After looking at the home page, I clicked on the For Librarians tab. The Librarians page notes that librarians are known to protect patron privacy and to seek out high quality information for patron use. There are some interesting word choices and phrases on the Librarians page. For one, the text states that publishers and librarians “benefit from working together to share intelligence.” I also find this ironic, seeing as how contracts with publishers for information access are notorious for being confusing and opaque. The Librarians page also clarifies that SNSI is focused on protecting “legitimate” access to scholarly content. I take this to mean that SNSI will protect publishers and their ability to put their content behind a paywall. I don’t think a paywall is necessarily a bad thing. Content creators should be able to live off of their content creation. Also, it shouldn’t necessarily fall on taxpayers to fund research. Someone has to pay for it, and sometimes it makes sense for the user to make that payment. However, there should be avenues for everyone, regardless of ability to pay, to access scholarly content.

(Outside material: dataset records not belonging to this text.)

lemma btStep (cx cy radius : Int) (t : List Int) (s : Int × List Int) (b : List Int)
    (ht : btGood cx cy radius t) (h : btInv1 s b ∨ btInv2 s b) :
    (btInv1 (bestTowerStep cx cy radius s t) (if bestTowerLt (bestTowerKey t) (bestTowerKey b) then t else b)
       ∨ btInv2 (bestTowerStep cx cy radius s t) (if bestTowerLt (bestTowerKey t) (bestTowerKey b) then t else b)) ∧
    (btInv2 s b → btInv2 (bestTowerStep cx cy radius s t) (if bestTowerLt (bestTowerKey t) (bestTowerKey b) then t else b)) ∧
    (-1 ≤ PySem.List.pyGetD t 2 0 → btInv2 (bestTowerStep cx cy radius s t) (if bestTowerLt (bestTowerKey t) (bestTowerKey b) then t else b)) := by
  obtain ⟨a, b2, c, rfl, hreach, hcoord⟩ := ht
  rcases h with ⟨hs, p, q, r, rfl, hr⟩ | ⟨p, q, r, rfl, hs, hr, hpq⟩
  · -- btInv1: nothing selected yet, running minimum has quality ≤ -2
    subst hs
    by_cases hc : -1 ≤ c
    · have hlt : bestTowerLt (bestTowerKey [a, b2, c]) (bestTowerKey [p, q, r]) = true := by
        rw [btLtIff]; omega
      have hstep : bestTowerStep cx cy radius (-1, [-1, -1]) [a, b2, c] = (c, [a, b2]) := by
        rw [btStepEval, if_pos hreach]
        by_cases h1 : c > -1
        · rw [if_pos h1]
        · have hc1 : c = -1 := by omega
          subst hc1
          rw [if_neg h1, if_pos rfl, if_pos (Or.inl rfl)]
      have h2 : btInv2 (bestTowerStep cx cy radius (-1, [-1, -1]) [a, b2, c])
          (if bestTowerLt (bestTowerKey [a, b2, c]) (bestTowerKey [p, q, r]) then [a, b2, c] else [p, q, r]) := by
        rw [hstep, if_pos hlt]
        exact ⟨a, b2, c, rfl, rfl, hc, hcoord⟩
      exact ⟨Or.inr h2, fun hx => absurd hx (fun hx => btInv2NotSentinel _ hx), fun _ => h2⟩
    · have hstep : bestTowerStep cx cy radius (-1, [-1, -1]) [a, b2, c] = (-1, [-1, -1]) := by
        rw [btStepEval, if_pos hreach, if_neg (by omega : ¬ c > -1), if_neg (by omega : ¬ c = -1)]
      refine ⟨Or.inl ⟨hstep, ?_⟩,
              fun hx => absurd hx (fun hx => btInv2NotSentinel _ hx),
              fun hx => absurd hx (by simp only [btGet2]; omega)⟩
      by_cases hlt : bestTowerLt (bestTowerKey [a, b2, c]) (bestTowerKey [p, q, r]) = true
      · rw [if_pos hlt]; exact ⟨a, b2, c, rfl, by omega⟩
      · rw [if_neg hlt]; exact ⟨p, q, r, rfl, hr⟩
  · -- btInv2: a best reachable row is selected on both sides
    subst hs
    rcases lt_trichotomy r c with hcr | hcr | hcr
    · -- strictly better quality: both replace
      have hlt : bestTowerLt (bestTowerKey [a, b2, c]) (bestTowerKey [p, q, r]) = true := by
        rw [btLtIff]; omega
      have hstep : bestTowerStep cx cy radius (r, [p, q]) [a, b2, c] = (c, [a, b2]) := by
        rw [btStepEval, if_pos hreach, if_pos (by omega : c > r)]
      have h2 : btInv2 (bestTowerStep cx cy radius (r, [p, q]) [a, b2, c])
          (if bestTowerLt (bestTowerKey [a, b2, c]) (bestTowerKey [p, q, r]) then [a, b2, c] else [p, q, r]) := by
        rw [hstep, if_pos hlt]
        exact ⟨a, b2, c, rfl, rfl, by omega, hcoord⟩
      exact ⟨Or.inr h2, fun _ => h2, fun _ => h2⟩
    · -- equal quality: both replace exactly on a lexicographically smaller coordinate
      by_cases hco : a < p ∨ (a = p ∧ b2 < q)
      · have hlt : bestTowerLt (bestTowerKey [a, b2, c]) (bestTowerKey [p, q, r]) = true := by
          rw [btLtIff]; exact Or.inr ⟨hcr.symm, hco⟩
        have hstep : bestTowerStep cx cy radius (r, [p, q]) [a, b2, c] = (r, [a, b2]) := by
          rw [btStepEval, if_pos hreach, if_neg (by omega : ¬ c > r), if_pos (by omega : c = r),
            if_pos (by simp only [btGet0', btGet1']; tauto)]
        have h2 : btInv2 (bestTowerStep cx cy radius (r, [p, q]) [a, b2, c])
            (if bestTowerLt (bestTowerKey [a, b2, c]) (bestTowerKey [p, q, r]) then [a, b2, c] else [p, q, r]) := by
          rw [hstep, if_pos hlt]
          exact ⟨a, b2, c, rfl, by rw [hcr], by omega, hcoord⟩
        exact ⟨Or.inr h2, fun _ => h2, fun _ => h2⟩
      · have hlt : ¬ bestTowerLt (bestTowerKey [a, b2, c]) (bestTowerKey [p, q, r]) = true := by
          rw [btLtIff]; omega
        have hpq' : ([p, q] : List Int) ≠ [-1, -1] := by
          intro hx
          simp only [List.cons.injEq, and_true] at hx
          exact hpq ⟨hx.1, hx.2⟩
        have hstep : bestTowerStep cx cy radius (r, [p, q]) [a, b2, c] = (r, [p, q]) := by
          rw [btStepEval, if_pos hreach, if_neg (by omega : ¬ c > r), if_pos (by omega : c = r),
            if_neg ?hcond]
          case hcond =>
            simp only [btGet0', btGet1']
            rintro (hx | hx | ⟨hx1, hx2⟩)
            · exact hpq' hx
            · exact hco (Or.inl hx)
            · exact hco (Or.inr ⟨hx1, hx2⟩)
        have h2 : btInv2 (bestTowerStep cx cy radius (r, [p, q]) [a, b2, c])
            (if bestTowerLt (bestTowerKey [a, b2, c]) (bestTowerKey [p, q, r]) then [a, b2, c] else [p, q, r]) := by
          rw [hstep, if_neg hlt]
          exact ⟨p, q, r, rfl, rfl, hr, hpq⟩
        exact ⟨Or.inr h2, fun _ => h2, fun _ => h2⟩
    · -- strictly worse quality: both keep
      have hlt : ¬ bestTowerLt (bestTowerKey [a, b2, c]) (bestTowerKey [p, q, r]) = true := by
        rw [btLtIff]; omega
      have hstep : bestTowerStep cx cy radius (r, [p, q]) [a, b2, c] = (r, [p, q]) := by
        rw [btStepEval, if_pos hreach, if_neg (by omega : ¬ c > r), if_neg (by omega : ¬ c = r)]
      have h2 : btInv2 (bestTowerStep cx cy radius (r, [p, q]) [a, b2, c])
          (if bestTowerLt (bestTowerKey [a, b2, c]) (bestTowerKey [p, q, r]) then [a, b2, c] else [p, q, r]) := by
        rw [hstep, if_neg hlt]
        exact ⟨p, q, r, rfl, rfl, hr, hpq⟩
      exact ⟨Or.inr h2, fun _ => h2, fun _ => h2⟩

lemma btInit (cx cy radius : Int) (t : List Int) (ht : btGood cx cy radius t) :
    (btInv1 (bestTowerStep cx cy radius (-1, [-1, -1]) t) t
       ∨ btInv2 (bestTowerStep cx cy radius (-1, [-1, -1]) t) t) ∧
    (-1 ≤ PySem.List.pyGetD t 2 0 → btInv2 (bestTowerStep cx cy radius (-1, [-1, -1]) t) t) := by
  obtain ⟨a, b2, c, rfl, hreach, hcoord⟩ := ht
  by_cases hc : -1 ≤ c
  · have hstep : bestTowerStep cx cy radius (-1, [-1, -1]) [a, b2, c] = (c, [a, b2]) := by
      rw [btStepEval, if_pos hreach]
      by_cases h1 : c > -1
      · rw [if_pos h1]
      · have hc1 : c = -1 := by omega
        subst hc1
        rw [if_neg h1, if_pos rfl, if_pos (Or.inl rfl)]
    rw [hstep]
    exact ⟨Or.inr ⟨a, b2, c, rfl, rfl, hc, hcoord⟩, fun _ => ⟨a, b2, c, rfl, rfl, hc, hcoord⟩⟩
  · have hstep : bestTowerStep cx cy radius (-1, [-1, -1]) [a, b2, c] = (-1, [-1, -1]) := by
      rw [btStepEval, if_pos hreach, if_neg (by omega : ¬ c > -1), if_neg (by omega : ¬ c = -1)]
    rw [hstep]
    exact ⟨Or.inl ⟨rfl, a, b2, c, rfl, by omega⟩,
           fun h2 => absurd h2 (by simp only [btGet2]; omega)⟩

lemma btFold (cx cy radius : Int) (ts : List (List Int)) :
    ∀ (s : Int × List Int) (b : List Int),
      (∀ t ∈ ts, btGood cx cy radius t) →
      (btInv1 s b ∨ btInv2 s b) →
      (btInv1 (ts.foldl (bestTowerStep cx cy radius) s) (bestTowerMin b ts)
         ∨ btInv2 (ts.foldl (bestTowerStep cx cy radius) s) (bestTowerMin b ts)) ∧
      ((btInv2 s b ∨ ∃ t ∈ ts, -1 ≤ PySem.List.pyGetD t 2 0) →
        btInv2 (ts.foldl (bestTowerStep cx cy radius) s) (bestTowerMin b ts)) := by
  induction ts with
  | nil =>
    intro s b _ h
    refine ⟨h, fun h2 => ?_⟩
    rcases h2 with h2 | ⟨t, ht, _⟩
    · exact h2
    · simp at ht
  | cons t ts ih =>
    intro s b hg h
    have hgt : btGood cx cy radius t := hg t (List.mem_cons_self ..)
    have hgts : ∀ t' ∈ ts, btGood cx cy radius t' := fun t' ht' => hg t' (List.mem_cons_of_mem _ ht')
    have hstep := btStep cx cy radius t s b hgt h
    have hmin : bestTowerMin b (t :: ts) =
        bestTowerMin (if bestTowerLt (bestTowerKey t) (bestTowerKey b) then t else b) ts := rfl
    have IH := ih (bestTowerStep cx cy radius s t)
      (if bestTowerLt (bestTowerKey t) (bestTowerKey b) then t else b) hgts hstep.1
    rw [List.foldl_cons, hmin]
    refine ⟨IH.1, fun h2 => IH.2 ?_⟩
    rcases h2 with h2 | ⟨t', ht', hq⟩
    · exact Or.inl (hstep.2.1 h2)
    · rcases List.mem_cons.mp ht' with rfl | ht''
      · exact Or.inl (hstep.2.2 hq)
      · exact Or.inr ⟨t', ht'', hq⟩
-- pv_equiv track=rewrite | github.com/nlwtest2020/AyElSeeMoldo | curriculum-planner/scripts/stage1_parse.py | _merge_pacing_blocks
-- ===== SOURCE A (Python) =====
-- def _is_pacing_subblock(activity_name: str) -> bool:
--     """Check if this block is a pacing sub-block that should merge with parent."""
--     lower = activity_name.lower().strip()
--     return lower.startswith("pacing:") or lower.startswith("pacing ")
--
-- def _merge_pacing_blocks(blocks: list[dict]) -> list[dict]:
--     """Merge pacing sub-blocks into their parent activity blocks."""
--     merged = []
--     for block in blocks:
--         name = block.get("activity_name", "")
--         if _is_pacing_subblock(name) and merged:
--             parent = merged[-1]
--             # Extract pacing info from the sub-block name
--             pacing_text = name
--             if not parent.get("pacing"):
--                 parent["pacing"] = pacing_text
--             else:
--                 parent["pacing"] += " " + pacing_text
--             # Merge any delivery instructions or notes
--             if block.get("delivery_instructions"):
--                 parent["delivery_instructions"] = (
--                     parent.get("delivery_instructions", "") + " " +
--                     block["delivery_instructions"]
--                 ).strip()
--             if block.get("instructor_notes"):
--                 parent["instructor_notes"] = (
--                     parent.get("instructor_notes", "") + " " +
--                     block["instructor_notes"]
--                 ).strip()
--         else:
--             merged.append(block)
--     return merged
-- ===== SOURCE B (Python) =====
-- def _is_pacing_subblock(activity_name: str) -> bool:
--     lower = activity_name.lower().strip()
--     return lower.startswith("pacing:") or lower.startswith("pacing ")
--
-- def _absorb_all(group):
--     parent = group[0]
--     for sub in group[1:]:
--         name = sub.get("activity_name", "")
--         if not parent.get("pacing"):
--             parent["pacing"] = name
--         else:
--             parent["pacing"] += " " + name
--         if sub.get("delivery_instructions"):
--             parent["delivery_instructions"] = (
--                 parent.get("delivery_instructions", "") + " " + sub["delivery_instructions"]
--             ).strip()
--         if sub.get("instructor_notes"):
--             parent["instructor_notes"] = (
--                 parent.get("instructor_notes", "") + " " + sub["instructor_notes"]
--             ).strip()
--     return parent
--
-- def _merge_pacing_blocks(blocks: list[dict]) -> list[dict]:
--     # pass 1: group each parent block with the run of pacing sub-blocks that follows it
--     groups = []
--     for block in blocks:
--         if groups and _is_pacing_subblock(block.get("activity_name", "")):
--             groups[-1].append(block)
--         else:
--             groups.append([block])
--     # pass 2: fold each group's sub-blocks into its head block
--     return [_absorb_all(group) for group in groups]
-- ===== Notes on version B (the rewrite author's own statement) =====
-- stated objective: alternative
-- what changed: B replaces A's single fold that mutates the last merged block with a two-pass decomposition: first group each parent with its run of pacing sub-blocks, then fold every group's sub-blocks into its head and emit the heads.
import Mathlib
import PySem

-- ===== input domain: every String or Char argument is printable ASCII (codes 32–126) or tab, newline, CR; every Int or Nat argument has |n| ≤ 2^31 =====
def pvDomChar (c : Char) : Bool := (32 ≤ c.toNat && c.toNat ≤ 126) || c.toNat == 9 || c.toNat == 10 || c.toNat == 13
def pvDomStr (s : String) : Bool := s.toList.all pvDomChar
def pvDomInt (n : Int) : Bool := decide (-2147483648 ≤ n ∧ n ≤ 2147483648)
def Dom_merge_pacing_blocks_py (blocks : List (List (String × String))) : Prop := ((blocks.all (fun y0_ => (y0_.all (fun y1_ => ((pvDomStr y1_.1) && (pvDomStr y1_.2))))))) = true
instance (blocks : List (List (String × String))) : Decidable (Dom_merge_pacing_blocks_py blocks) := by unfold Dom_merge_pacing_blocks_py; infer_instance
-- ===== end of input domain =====

-- B regroups the work into two passes (group parents with their pacing sub-blocks, then fold each
-- group into its head); objective: alternative decomposition, same cost. Both A and B mutate the
-- parent dicts in place in Python; the equivalence proved here is about the return value.

-- dict helpers (assoc list, first-match lookup, overwrite-in-place insert — Python dict semantics)
def pvDictGetD (d : List (String × String)) (k : String) (dflt : String) : String :=
  ((d.find? (fun p => p.1 == k)).map (·.2)).getD dflt

def pvDictSet (d : List (String × String)) (k : String) (v : String) : List (String × String) :=
  match d with
  | [] => [(k, v)]
  | p :: rest => if p.1 == k then (k, v) :: rest else p :: pvDictSet rest k v

-- ===== PORT A =====
def is_pacing_subblock_py (activity_name : String) : Bool :=
  let lower := PySem.Str.strip (PySem.Str.lower activity_name)
  PySem.Str.startswith lower "pacing:" || PySem.Str.startswith lower "pacing "

def merge_pacing_blocks_py (blocks : List (List (String × String))) : List (List (String × String)) :=
  blocks.foldl (fun merged block =>
    let name := pvDictGetD block "activity_name" ""
    if is_pacing_subblock_py name && !merged.isEmpty then
      let parent := merged.getLastD []
      let pacing_text := name
      let parent :=
        if pvDictGetD parent "pacing" "" == "" then pvDictSet parent "pacing" pacing_text
        else pvDictSet parent "pacing" (pvDictGetD parent "pacing" "" ++ " " ++ pacing_text)
      let parent :=
        if pvDictGetD block "delivery_instructions" "" != "" then
          pvDictSet parent "delivery_instructions"
            (PySem.Str.strip (pvDictGetD parent "delivery_instructions" "" ++ " " ++ pvDictGetD block "delivery_instructions" ""))
        else parent
      let parent :=
        if pvDictGetD block "instructor_notes" "" != "" then
          pvDictSet parent "instructor_notes"
            (PySem.Str.strip (pvDictGetD parent "instructor_notes" "" ++ " " ++ pvDictGetD block "instructor_notes" ""))
        else parent
      merged.dropLast ++ [parent]
    else merged ++ [block]) []

-- ===== PORT B =====
def pvAbsorb (parent sub : List (String × String)) : List (String × String) :=
  let name := pvDictGetD sub "activity_name" ""
  let parent :=
    if pvDictGetD parent "pacing" "" == "" then pvDictSet parent "pacing" name
    else pvDictSet parent "pacing" (pvDictGetD parent "pacing" "" ++ " " ++ name)
  let parent :=
    if pvDictGetD sub "delivery_instructions" "" != "" then
      pvDictSet parent "delivery_instructions"
        (PySem.Str.strip (pvDictGetD parent "delivery_instructions" "" ++ " " ++ pvDictGetD sub "delivery_instructions" ""))
    else parent
  if pvDictGetD sub "instructor_notes" "" != "" then
    pvDictSet parent "instructor_notes"
      (PySem.Str.strip (pvDictGetD parent "instructor_notes" "" ++ " " ++ pvDictGetD sub "instructor_notes" ""))
  else parent

def pvAbsorbAll (group : List (List (String × String))) : List (String × String) :=
  group.tail.foldl pvAbsorb (group.headD [])

def merge_pacing_blocks_py_alt (blocks : List (List (String × String))) : List (List (String × String)) :=
  let groups := blocks.foldl (fun gs block =>
    if !gs.isEmpty && is_pacing_subblock_py (pvDictGetD block "activity_name" "") then
      gs.dropLast ++ [gs.getLastD [] ++ [block]]
    else gs ++ [[block]]) ([] : List (List (List (String × String))))
  groups.map pvAbsorbAll

-- ===== PRECONDITION & SPEC =====
def Spec_merge_pacing_blocks_py (blocks : List (List (String × String))) (out : List (List (String × String))) : Prop := out = merge_pacing_blocks_py_alt blocks
instance (blocks : List (List (String × String))) (out : List (List (String × String))) : Decidable (Spec_merge_pacing_blocks_py blocks out) := by unfold Spec_merge_pacing_blocks_py; infer_instance

-- ===== CLAIM (what is proved, stated in full; the proofs are below) =====
def Claim_equal_merge_pacing_blocks_py : Prop := ∀ (blocks : List (List (String × String))), Dom_merge_pacing_blocks_py blocks → Spec_merge_pacing_blocks_py blocks (merge_pacing_blocks_py blocks)

-- ===== LEMMAS AND PROOFS =====

-- named copies of the two fold bodies (definitionally equal to the lambdas in the ports)
def pvStepA (merged : List (List (String × String))) (block : List (String × String)) : List (List (String × String)) :=
  let name := pvDictGetD block "activity_name" ""
  if is_pacing_subblock_py name && !merged.isEmpty then
    let parent := merged.getLastD []
    let pacing_text := name
    let parent :=
      if pvDictGetD parent "pacing" "" == "" then pvDictSet parent "pacing" pacing_text
      else pvDictSet parent "pacing" (pvDictGetD parent "pacing" "" ++ " " ++ pacing_text)
    let parent :=
      if pvDictGetD block "delivery_instructions" "" != "" then
        pvDictSet parent "delivery_instructions"
          (PySem.Str.strip (pvDictGetD parent "delivery_instructions" "" ++ " " ++ pvDictGetD block "delivery_instructions" ""))
      else parent
    let parent :=
      if pvDictGetD block "instructor_notes" "" != "" then
        pvDictSet parent "instructor_notes"
          (PySem.Str.strip (pvDictGetD parent "instructor_notes" "" ++ " " ++ pvDictGetD block "instructor_notes" ""))
      else parent
    merged.dropLast ++ [parent]
  else merged ++ [block]

def pvStepB (gs : List (List (List (String × String)))) (block : List (String × String)) : List (List (List (String × String))) :=
  if !gs.isEmpty && is_pacing_subblock_py (pvDictGetD block "activity_name" "") then
    gs.dropLast ++ [gs.getLastD [] ++ [block]]
  else gs ++ [[block]]

theorem portA_foldl (blocks : List (List (String × String))) :
    merge_pacing_blocks_py blocks = blocks.foldl pvStepA [] := rfl

theorem portB_foldl (blocks : List (List (String × String))) :
    merge_pacing_blocks_py_alt blocks = (blocks.foldl pvStepB []).map pvAbsorbAll := rfl

-- collapsing a group's last sub-block commutes with pvAbsorbAll
theorem pvAbsorbAll_concat (g : List (List (String × String))) (b : List (String × String)) (h : g ≠ []) :
    pvAbsorbAll (g ++ [b]) = pvAbsorb (pvAbsorbAll g) b := by
  cases g with
  | nil => exact absurd rfl h
  | cons x t => simp [pvAbsorbAll, List.foldl_append]

-- A's merge step, when it fires, is pvAbsorb applied to the last merged block
theorem pvStepA_pos (merged : List (List (String × String))) (block : List (String × String))
    (h : (is_pacing_subblock_py (pvDictGetD block "activity_name" "") && !merged.isEmpty) = true) :
    pvStepA merged block = merged.dropLast ++ [pvAbsorb (merged.getLastD []) block] := by
  unfold pvStepA pvAbsorb
  rw [if_pos h]

-- one loop step of A equals one loop step of B, seen through pvAbsorbAll
theorem step_eq (gs : List (List (List (String × String)))) (b : List (String × String))
    (hne : ∀ g ∈ gs, g ≠ []) :
    pvStepA (gs.map pvAbsorbAll) b = (pvStepB gs b).map pvAbsorbAll := by
  by_cases hgs : gs = []
  · subst hgs
    simp [pvStepA, pvStepB, pvAbsorbAll]
  · obtain ⟨g', glast, hsplit⟩ := (List.eq_nil_or_concat gs).resolve_left hgs
    rw [List.concat_eq_append] at hsplit
    subst hsplit
    have hlastne : glast ≠ [] := hne glast (by simp)
    by_cases hp : is_pacing_subblock_py (pvDictGetD b "activity_name" "") = true
    · have hcondA : (is_pacing_subblock_py (pvDictGetD b "activity_name" "") &&
          !((g' ++ [glast]).map pvAbsorbAll).isEmpty) = true := by simp [hp]
      rw [pvStepA_pos _ _ hcondA]
      have hcondB : (!(g' ++ [glast]).isEmpty &&
          is_pacing_subblock_py (pvDictGetD b "activity_name" "")) = true := by simp [hp]
      unfold pvStepB
      rw [if_pos hcondB]
      simp [List.map_append, pvAbsorbAll_concat glast b hlastne]
    · simp [pvStepA, pvStepB, hp, pvAbsorbAll]

-- every group built by B's first pass is nonempty
theorem stepB_ne (gs : List (List (List (String × String)))) (b : List (String × String))
    (hne : ∀ g ∈ gs, g ≠ []) : ∀ g ∈ pvStepB gs b, g ≠ [] := by
  intro g hg
  unfold pvStepB at hg
  split at hg
  · rcases List.mem_append.1 hg with h1 | h1
    · exact hne g (List.mem_of_mem_dropLast h1)
    · simp only [List.mem_singleton] at h1
      subst h1
      simp
  · rcases List.mem_append.1 hg with h1 | h1
    · exact hne g h1
    · simp only [List.mem_singleton] at h1
      subst h1
      simp

-- the loop invariant: A's merged list is the image of B's group list under pvAbsorbAll
theorem fold_invariant (blocks : List (List (String × String)))
    (gs : List (List (List (String × String)))) (hne : ∀ g ∈ gs, g ≠ []) :
    blocks.foldl pvStepA (gs.map pvAbsorbAll) = (blocks.foldl pvStepB gs).map pvAbsorbAll := by
  induction blocks generalizing gs with
  | nil => rfl
  | cons b rest ih =>
    simp only [List.foldl_cons]
    rw [step_eq gs b hne]
    exact ih (pvStepB gs b) (stepB_ne gs b hne)

-- ===== VERDICT (by name: the statement is the Claim_ definition above) =====
theorem merge_pacing_blocks_py_spec : Claim_equal_merge_pacing_blocks_py := by
  intro blocks _
  show merge_pacing_blocks_py blocks = merge_pacing_blocks_py_alt blocks
  rw [portA_foldl, portB_foldl]
  exact fold_invariant blocks [] (by simp)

The Librarians page concludes with a graphic showing an SNSI gear in the middle of 5 “topics:” Educate, Support, Join, Follow, and Spread the Word. I’ll note some interesting things from that graphic. In the Educate section, the graphic encourages people to read up on the topic at The Scholarly Kitchen, which is a .org and is not behind a paywall. Seemingly, SNSI wants people to be able to access information for free, unless it is information that their member publishers hold the rights to. Also in the Educate section, the graphic mentions a partnership with OCLC to block “illegal” access to licensed content. The Support section seems to be about publishers supporting libraries’ good-faith efforts and vice versa. In the Spread the Word section, the graphic mentioned how cyber security is tied to user privacy and that library systems routinely store tremendous amounts of user data. This is an accurate statement, especially in the academic library realm. However, my first thought is that instead of organizing and paying for cyber security, why couldn’t a library store less data? Is the data being stored truly necessary? Is it worth the trouble? Is it being used for control? These questions can help administrators determine if keeping data makes sense in context. Looking at the graphic as a whole, almost a quarter of the talking points in the graphic specifically mention Sci-Hub and how to neutralize it, including treating Sci-Hub “as a persistent threat to your institutional network security.”

I didn’t have a chance to document every aspect of SNSI’s website in this blog post, but what I did see is not necessarily promising. It seems like an effort to fix symptoms of a problem that only really exists for publishers. Additionally, these “symptoms” might be inevitable consequences of an open access world.